As Russia struggles to shrug off a corrupt legacy from its Soviet past, businesses are taking a step-by-step approach to managing the “informal practices” putting their companies at risk
When Russians were identified as the world’s most prolific bribe takers in a 2011 Transparency International index, it came as no surprise. Since the days of the Soviet Union, corruption and informal practices have been considered part of the intricate web of Russian life. But as globalisation intensifies calls for transparency, companies operating in the region are under pressure from investors to stamp out the kick-backs and conflicts of interest hitting their bottom lines.
Corruption is estimated to add 20-30 percent to the cost of doing business in post-Soviet countries and industry is as much the villain as the victim, helping create an ecosystem of “informal practices” that flourished with the transition to a free-market economy. By financing pet projects for regional officials; sharing sensitive information with law enforcement bodies; taking vendors’ kickbacks and appropriating company assets for their personal use, business managers and executives have been the “makers” of many corrupt practices.

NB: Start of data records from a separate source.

-- pv_equiv track=rewrite | github.com/MusaUnleashed/PythonGoogleRichman | classExcs/list/ex184.py | list_of_rules
-- ===== SOURCE A (Python) =====
-- def list_of_rules(num: int) -> set[str]:
--     # Define the rules dictionary
--     rules_dict = {
--         1: "...",
--         2: "..X",
--         4: ".X.",
--         8: ".XX",
--         16: "X..",
--         32: "X.X",
--         64: "XX.",
--         128: "XXX",
--     }
--
--     # Use bitwise operations to find active rules
--     return {rules_dict[rule] for rule in rules_dict if num & rule}
-- ===== SOURCE B (Python) =====
-- def list_of_rules(num: int) -> set[str]:
--     def go(depth: int, idx: int, pattern: str) -> set[str]:
--         if depth == 0:
--             return {pattern} if num & (1 << idx) else set()
--         return go(depth - 1, 2 * idx, pattern + '.') | go(depth - 1, 2 * idx + 1, pattern + 'X')
--     return go(3, 0, '')
-- ===== Notes on version B (the rewrite author's own statement) =====
-- stated objective: alternative
-- what changed: The hard-coded rule dictionary and the loop over its keys are replaced by a depth-three binary tree recursion that builds each pattern character by character ('.' for a zero bit of the index, 'X' for a one bit) and tests the corresponding bit of num only at the leaves, uniting the sub-results.
import Mathlib
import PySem

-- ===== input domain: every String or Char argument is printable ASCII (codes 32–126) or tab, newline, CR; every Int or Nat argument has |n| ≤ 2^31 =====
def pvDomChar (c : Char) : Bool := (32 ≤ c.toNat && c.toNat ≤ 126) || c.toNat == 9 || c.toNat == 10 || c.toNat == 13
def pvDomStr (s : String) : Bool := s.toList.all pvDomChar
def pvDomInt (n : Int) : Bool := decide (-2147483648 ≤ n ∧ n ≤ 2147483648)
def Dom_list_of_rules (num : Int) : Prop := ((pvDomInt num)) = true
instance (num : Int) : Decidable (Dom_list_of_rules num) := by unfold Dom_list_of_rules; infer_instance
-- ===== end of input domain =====

-- B replaces A's rule dictionary and loop with a depth-3 binary tree recursion building each pattern and testing bits at the leaves (alternative decomposition, same cost).


-- ===== PORT A =====
-- the dict literal, in insertion order
def pvRulesDict : PySem.Dict Int String :=
  PySem.Dict.ofList [(1, "..."), (2, "..X"), (4, ".X."), (8, ".XX"),
   (16, "X.."), (32, "X.X"), (64, "XX."), (128, "XXX")]

-- {rules_dict[rule] for rule in rules_dict if num & rule}; rule ∈ keys, so the
-- lookup rules_dict[rule] always succeeds and getD's default "" is never used.
def list_of_rules (num : Int) : List String :=
  (PySem.Dict.keys pvRulesDict).foldl
    (fun s rule =>
      if PySem.Int.band num rule ≠ 0 then
        PySem.Set.add s (PySem.Dict.getD pvRulesDict rule "")
      else s)
    PySem.Set.empty

-- ===== PORT B =====
-- inner helper go(depth, idx, pattern); depth is a nonnegative structural counter
def pvGo (num : Int) : Nat → Int → String → List String
  | 0, idx, pattern =>
      if PySem.Int.band num ((1 : Int) <<< idx.toNat) ≠ 0 then
        PySem.Set.add PySem.Set.empty pattern
      else PySem.Set.empty
  | d + 1, idx, pattern =>
      PySem.Set.union (pvGo num d (2 * idx) (pattern ++ "."))
                      (pvGo num d (2 * idx + 1) (pattern ++ "X"))

def list_of_rules_alt (num : Int) : List String := pvGo num 3 0 ""

-- ===== PRECONDITION & SPEC =====
def Spec_list_of_rules (num : Int) (out : List String) : Prop := out = list_of_rules_alt num
instance (num : Int) (out : List String) : Decidable (Spec_list_of_rules num out) := by unfold Spec_list_of_rules; infer_instance

-- ===== CLAIM (what is proved, stated in full; the proofs are below) =====
def Claim_equal_list_of_rules : Prop := ∀ (num : Int), Dom_list_of_rules num → Spec_list_of_rules num (list_of_rules num)

-- ===== LEMMAS AND PROOFS =====

-- ===== VERDICT (by name: the statement is the Claim_ definition above) =====
set_option maxHeartbeats 1000000 in
theorem list_of_rules_spec : Claim_equal_list_of_rules := by
  intro num _
  unfold Spec_list_of_rules list_of_rules list_of_rules_alt
  rw [show PySem.Dict.keys pvRulesDict = [1, 2, 4, 8, 16, 32, 64, 128] from by decide]
  simp only [List.foldl, pvGo]
  norm_num
  rw [show ((1:Int) <<< (1:Nat)) = 2 from by decide,
      show ((1:Int) <<< Int.toNat (2:Int)) = 4 from by decide,
      show ((1:Int) <<< Int.toNat (3:Int)) = 8 from by decide,
      show ((1:Int) <<< Int.toNat (4:Int)) = 16 from by decide,
      show ((1:Int) <<< Int.toNat (5:Int)) = 32 from by decide,
      show ((1:Int) <<< Int.toNat (6:Int)) = 64 from by decide,
      show ((1:Int) <<< Int.toNat (7:Int)) = 128 from by decide]
  rw [show PySem.Dict.getD pvRulesDict 1 "" = "..." from by decide,
      show PySem.Dict.getD pvRulesDict 2 "" = "..X" from by decide,
      show PySem.Dict.getD pvRulesDict 4 "" = ".X." from by decide,
      show PySem.Dict.getD pvRulesDict 8 "" = ".XX" from by decide,
      show PySem.Dict.getD pvRulesDict 16 "" = "X.." from by decide,
      show PySem.Dict.getD pvRulesDict 32 "" = "X.X" from by decide,
      show PySem.Dict.getD pvRulesDict 64 "" = "XX." from by decide,
      show PySem.Dict.getD pvRulesDict 128 "" = "XXX" from by decide]
  split_ifs <;> rfl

But the tables are turning. And with corporate corruption, just a part of the larger phenomenon threatening the region’s modernisation and economic development, Russian and international companies are realising the need to clean up their own spheres and develop anti-corruption strategies if they want to operate profitably and to their full potential within a corrupt environment.
Slicing out corruption
A recent study, Doing Business in Russia: Informal Practices and Anti-Corruption Strategies, demonstrates how “slicing a snake” rather than dealing with it whole is the only way to successfully manage corruption in Russia. “It’s impossible to fight corruption as a whole, it’s like trying to prevent winter from coming,” the report’s co-author Stanislav Shekshnia, INSEAD Affiliate Professor of Entrepreneurship and Family Enterprise and Coaching Practice Director for the school’s Global Leadership Centre, told INSEAD Knowledge. “Companies that prevent corruption effectively do not fight corruption as such. They identify specific practices which represent the major risks to their specific business.”

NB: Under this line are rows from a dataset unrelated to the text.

-- pv_equiv track=rewrite | github.com/Jebolwski/hackerrank_problem_solving_problems | python_problems_16.py | isalnum
-- ===== SOURCE A (Python) =====
-- def isalnum(s):
--     count_number=0
--     count_letter=0
--     nums=['0','1','2','3','4','5','6','7','8','9']
--     for i in range(len(s)):
--         if s[i] in nums:
--             count_number=count_letter+1
--         else:
--             count_letter=count_letter+1
--     if count_number>0 and count_letter>0:
--         return "True"
--     return "False"
-- ===== SOURCE B (Python) =====
-- def isalnum(s):
--     cs = set(s)
--     d = set('0123456789')
--     return "True" if (cs & d) and (cs - d) else "False"
-- ===== Notes on version B (the rewrite author's own statement) =====
-- stated objective: simpler
-- what changed: Replaces the index loop with two integer counters by building the set of characters once and testing set intersection/difference against the digit set for non-emptiness.
import Mathlib
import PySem

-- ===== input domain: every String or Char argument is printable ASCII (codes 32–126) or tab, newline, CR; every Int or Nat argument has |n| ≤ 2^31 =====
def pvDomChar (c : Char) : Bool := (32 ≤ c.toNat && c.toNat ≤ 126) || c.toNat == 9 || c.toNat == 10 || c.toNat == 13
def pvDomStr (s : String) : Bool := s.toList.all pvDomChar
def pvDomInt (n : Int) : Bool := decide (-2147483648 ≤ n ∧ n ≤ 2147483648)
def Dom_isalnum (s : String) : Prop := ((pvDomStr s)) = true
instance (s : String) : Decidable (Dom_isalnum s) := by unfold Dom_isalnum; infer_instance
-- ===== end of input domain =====

-- B replaces A's indexed counting loop with set intersection/difference against the digit set (simpler; return value equivalence).

-- ===== PORT A =====
-- transliteration of A: two counters over 'for i in range(len(s))' (the default ' ' of pyGetD is never used: i is in range)
def isalnum (s : String) : String :=
  let nums : List Char := ['0','1','2','3','4','5','6','7','8','9']
  let st := (PySem.List.pyRange 0 (PySem.Str.len s) 1).foldl
    (fun (acc : Int × Int) i =>
      if PySem.List.pyGetD s.toList i ' ' ∈ nums then (acc.2 + 1, acc.2)
      else (acc.1, acc.2 + 1))
    (0, 0)
  if 0 < st.1 ∧ 0 < st.2 then "True" else "False"

-- ===== PORT B =====
def isalnum_alt (s : String) : String :=
  let cs := PySem.Set.ofList s.toList
  let d := PySem.Set.ofList "0123456789".toList
  if PySem.Set.inter cs d ≠ [] ∧ PySem.Set.diff cs d ≠ [] then "True" else "False"

-- ===== PRECONDITION & SPEC =====
def Spec_isalnum (s : String) (out : String) : Prop := out = isalnum_alt s
instance (s : String) (out : String) : Decidable (Spec_isalnum s out) := by unfold Spec_isalnum; infer_instance

-- ===== CLAIM (what is proved, stated in full; the proofs are below) =====
def Claim_equal_isalnum : Prop := ∀ (s : String), Dom_isalnum s → Spec_isalnum s (isalnum s)

-- ===== LEMMAS AND PROOFS =====

def pvDigits : List Char := ['0','1','2','3','4','5','6','7','8','9']

-- loop invariant for A's fold: component positivity characterises "saw a digit" / "saw a non-digit"
theorem pvFoldInv (l : List Char) : ∀ (cn cl : Int), 0 ≤ cn → 0 ≤ cl →
    (0 ≤ (l.foldl (fun (acc : Int × Int) c =>
        if c ∈ pvDigits then (acc.2 + 1, acc.2) else (acc.1, acc.2 + 1)) (cn, cl)).1 ∧
     0 ≤ (l.foldl (fun (acc : Int × Int) c =>
        if c ∈ pvDigits then (acc.2 + 1, acc.2) else (acc.1, acc.2 + 1)) (cn, cl)).2) ∧
    ((0 < (l.foldl (fun (acc : Int × Int) c =>
        if c ∈ pvDigits then (acc.2 + 1, acc.2) else (acc.1, acc.2 + 1)) (cn, cl)).1 ↔
      0 < cn ∨ ∃ c ∈ l, c ∈ pvDigits) ∧
     (0 < (l.foldl (fun (acc : Int × Int) c =>
        if c ∈ pvDigits then (acc.2 + 1, acc.2) else (acc.1, acc.2 + 1)) (cn, cl)).2 ↔
      0 < cl ∨ ∃ c ∈ l, c ∉ pvDigits)) := by
  induction l with
  | nil => intro cn cl h1 h2; simp; omega
  | cons c l ih =>
    intro cn cl h1 h2
    by_cases hc : c ∈ pvDigits
    · have := ih (cl + 1) cl (by omega) h2
      simp only [List.foldl_cons, if_pos hc]
      refine ⟨this.1, ?_, ?_⟩
      · rw [this.2.1]; simp [hc]; omega
      · rw [this.2.2]; simp [hc]
    · have := ih cn (cl + 1) h1 (by omega)
      simp only [List.foldl_cons, if_neg hc]
      refine ⟨this.1, ?_, ?_⟩
      · rw [this.2.1]; simp [hc]
      · rw [this.2.2]; simp [hc]; omega

theorem pvNeNil {α : Type} (l : List α) : l ≠ [] ↔ ∃ x, x ∈ l := by
  cases l <;> simp

-- ===== VERDICT (by name: the statement is the Claim_ definition above) =====
theorem isalnum_spec : Claim_equal_isalnum := by
  intro s _
  unfold Spec_isalnum isalnum isalnum_alt
  simp only
  simp only [show (['0','1','2','3','4','5','6','7','8','9'] : List Char) = pvDigits from rfl]
  rw [show PySem.Str.len s = (s.toList.length : Int) by simp [PySem.Str.len],
      PySem.List.foldl_pyRange_zero_pyGetD' s.toList ' '
        (fun (acc : Int × Int) c =>
          if c ∈ pvDigits then (acc.2 + 1, acc.2) else (acc.1, acc.2 + 1)) (0, 0)]
  have h := pvFoldInv s.toList 0 0 (by omega) (by omega)
  have hA : (0 < (s.toList.foldl (fun (acc : Int × Int) c =>
      if c ∈ pvDigits then (acc.2 + 1, acc.2) else (acc.1, acc.2 + 1)) (0, 0)).1 ∧
      0 < (s.toList.foldl (fun (acc : Int × Int) c =>
      if c ∈ pvDigits then (acc.2 + 1, acc.2) else (acc.1, acc.2 + 1)) (0, 0)).2) ↔
      ((∃ c ∈ s.toList, c ∈ pvDigits) ∧ (∃ c ∈ s.toList, c ∉ pvDigits)) := by
    rw [h.2.1, h.2.2]; simp
  have hB : (PySem.Set.inter (PySem.Set.ofList s.toList) (PySem.Set.ofList "0123456789".toList) ≠ [] ∧
      PySem.Set.diff (PySem.Set.ofList s.toList) (PySem.Set.ofList "0123456789".toList) ≠ []) ↔
      ((∃ c ∈ s.toList, c ∈ pvDigits) ∧ (∃ c ∈ s.toList, c ∉ pvDigits)) := by
    have hds : "0123456789".toList = pvDigits := by decide
    rw [pvNeNil, pvNeNil]
    constructor
    · rintro ⟨⟨x, hx⟩, ⟨y, hy⟩⟩
      rw [PySem.Set.mem_inter] at hx
      rw [PySem.Set.mem_diff] at hy
      simp only [PySem.Set.mem_ofList, hds] at hx hy
      exact ⟨⟨x, hx.1, hx.2⟩, ⟨y, hy.1, hy.2⟩⟩
    · rintro ⟨⟨x, hx, hxd⟩, ⟨y, hy, hyd⟩⟩
      refine ⟨⟨x, ?_⟩, ⟨y, ?_⟩⟩
      · rw [PySem.Set.mem_inter]; simp only [PySem.Set.mem_ofList, hds]
        exact ⟨hx, hxd⟩
      · rw [PySem.Set.mem_diff]; simp only [PySem.Set.mem_ofList, hds]
        exact ⟨hy, hyd⟩
  by_cases hcond : (∃ c ∈ s.toList, c ∈ pvDigits) ∧ (∃ c ∈ s.toList, c ∉ pvDigits)
  · rw [if_pos (hA.mpr hcond), if_pos (hB.mpr hcond)]
  · rw [if_neg (fun h' => hcond (hA.mp h')), if_neg (fun h' => hcond (hB.mp h'))]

For a large oil company importing billions of dollars of materials, that risk could be a kick-back, or a conflict of interest of its executives. For a software company most risks are external, coming from fire protection inspectors and local government officials who like to get some unfair participation in the profits.
Can corruption continue?
Not all owners and managers want to change. The study surveyed CEOs of companies doing business in Russia and of these, a small group professed to believing corruption provided a long-term competitive advantage. “This group doesn’t want to prevent corruption because they think (it) is the way to do business,” Shekshnia says. A second group pretended corruption was not an issue and a third group of CEOs recognised corruption was destroying the value of their business but did not know what to do about it.
“Then we have the fourth group who say this is a business issue,” notes Shekshnia. “This group believes managing corruption is as important as managing supply or production or its customers. And this is the group of people who really get results.” They make sure their goals are very well understood by all employees and stakeholders and set out a strategy, led from the very top, dealing very specifically with issues.
“The CEO really leads the campaign against corruption,” Shekshnia says, noting “campaign is not the right word; it’s a continuous struggle, it’s part of the business, and when they think of it this way they achieve very impressive results.”
As an example Shekshnia noted an un-named company which used informal conducts and ties to get short-term competitive advantage in the early stage of its development. After growing in size and prestige the company realised that to preserve value, it had to start managing corrupt practices that were having a destructive impact on its bottom line.
“It wasn’t easy for them to turn a page because in the past they would do things we would consider corrupt to get things done,” notes Shekshnia. But they identified specific risks - these being kickbacks from vendors and conflict of interest of its executives - and they set very clear goals of zero tolerance in those areas. They developed comprehensive rules and trained people in those rules, creating hotlines and conflict resolution schemes to address issues arising from the changes. People who did not live by the rules were “got rid of”.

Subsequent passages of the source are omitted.